_Records to process:_

- Opening Delimiter -

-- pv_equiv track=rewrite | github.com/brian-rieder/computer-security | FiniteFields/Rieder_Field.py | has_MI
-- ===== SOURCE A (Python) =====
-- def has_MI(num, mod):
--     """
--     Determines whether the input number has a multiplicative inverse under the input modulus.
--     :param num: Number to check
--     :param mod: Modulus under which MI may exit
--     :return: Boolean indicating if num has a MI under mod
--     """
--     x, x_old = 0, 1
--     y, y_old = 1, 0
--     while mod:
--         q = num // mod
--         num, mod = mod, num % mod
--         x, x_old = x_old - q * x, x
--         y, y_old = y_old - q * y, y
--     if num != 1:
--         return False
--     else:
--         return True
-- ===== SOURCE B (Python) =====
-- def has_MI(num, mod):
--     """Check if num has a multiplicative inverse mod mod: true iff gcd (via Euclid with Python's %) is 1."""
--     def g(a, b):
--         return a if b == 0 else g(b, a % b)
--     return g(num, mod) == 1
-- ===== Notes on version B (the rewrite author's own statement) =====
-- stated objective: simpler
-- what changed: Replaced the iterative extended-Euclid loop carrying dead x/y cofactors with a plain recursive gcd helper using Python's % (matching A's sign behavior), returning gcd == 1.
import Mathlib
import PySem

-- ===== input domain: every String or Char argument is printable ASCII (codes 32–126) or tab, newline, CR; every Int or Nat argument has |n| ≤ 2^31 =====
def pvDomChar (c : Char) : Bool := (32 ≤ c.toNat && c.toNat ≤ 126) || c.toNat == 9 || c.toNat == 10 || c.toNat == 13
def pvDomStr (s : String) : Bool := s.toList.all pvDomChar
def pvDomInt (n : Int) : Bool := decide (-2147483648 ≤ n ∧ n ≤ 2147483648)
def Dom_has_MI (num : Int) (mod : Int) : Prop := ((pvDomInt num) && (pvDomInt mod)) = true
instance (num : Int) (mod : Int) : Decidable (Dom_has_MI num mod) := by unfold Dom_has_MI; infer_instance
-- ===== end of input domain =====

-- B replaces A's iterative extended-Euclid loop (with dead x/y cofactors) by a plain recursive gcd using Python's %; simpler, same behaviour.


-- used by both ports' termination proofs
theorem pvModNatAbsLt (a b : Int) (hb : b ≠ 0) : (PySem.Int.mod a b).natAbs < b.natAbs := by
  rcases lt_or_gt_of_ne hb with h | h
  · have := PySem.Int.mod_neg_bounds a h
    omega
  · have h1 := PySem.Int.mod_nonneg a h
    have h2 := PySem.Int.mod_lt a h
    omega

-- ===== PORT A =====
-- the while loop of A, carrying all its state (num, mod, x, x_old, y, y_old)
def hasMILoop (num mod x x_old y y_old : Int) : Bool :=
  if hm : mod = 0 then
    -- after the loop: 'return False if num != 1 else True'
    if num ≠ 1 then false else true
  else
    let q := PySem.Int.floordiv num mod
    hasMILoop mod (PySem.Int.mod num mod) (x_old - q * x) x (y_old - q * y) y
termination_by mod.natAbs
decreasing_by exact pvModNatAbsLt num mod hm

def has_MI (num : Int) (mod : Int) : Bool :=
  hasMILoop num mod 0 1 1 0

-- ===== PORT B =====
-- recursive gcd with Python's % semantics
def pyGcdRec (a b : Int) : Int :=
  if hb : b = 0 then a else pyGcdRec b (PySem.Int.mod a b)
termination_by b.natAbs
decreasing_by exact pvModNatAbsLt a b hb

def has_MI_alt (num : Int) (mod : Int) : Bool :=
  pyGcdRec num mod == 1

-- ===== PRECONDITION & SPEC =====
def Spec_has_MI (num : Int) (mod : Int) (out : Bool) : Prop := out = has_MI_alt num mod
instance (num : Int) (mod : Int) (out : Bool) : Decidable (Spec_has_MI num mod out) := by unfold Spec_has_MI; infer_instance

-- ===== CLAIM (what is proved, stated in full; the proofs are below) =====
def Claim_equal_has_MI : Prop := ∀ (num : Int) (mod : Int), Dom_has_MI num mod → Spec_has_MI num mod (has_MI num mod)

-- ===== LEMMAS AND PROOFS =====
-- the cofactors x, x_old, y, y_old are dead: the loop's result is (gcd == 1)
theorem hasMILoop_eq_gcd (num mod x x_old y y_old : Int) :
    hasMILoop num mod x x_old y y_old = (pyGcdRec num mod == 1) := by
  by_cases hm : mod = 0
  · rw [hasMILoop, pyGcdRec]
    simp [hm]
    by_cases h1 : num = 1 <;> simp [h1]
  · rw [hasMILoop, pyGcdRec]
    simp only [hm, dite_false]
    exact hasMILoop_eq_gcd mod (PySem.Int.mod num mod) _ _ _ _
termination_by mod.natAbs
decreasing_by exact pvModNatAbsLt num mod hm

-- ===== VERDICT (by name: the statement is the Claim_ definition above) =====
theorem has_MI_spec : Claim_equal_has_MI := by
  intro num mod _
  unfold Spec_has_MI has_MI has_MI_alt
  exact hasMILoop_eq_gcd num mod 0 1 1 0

- Closing Delimiter -

_Brief:_
Determine how many lines of the listing above hold the word "String". Report that number without anything else.

_Exercise output:_
2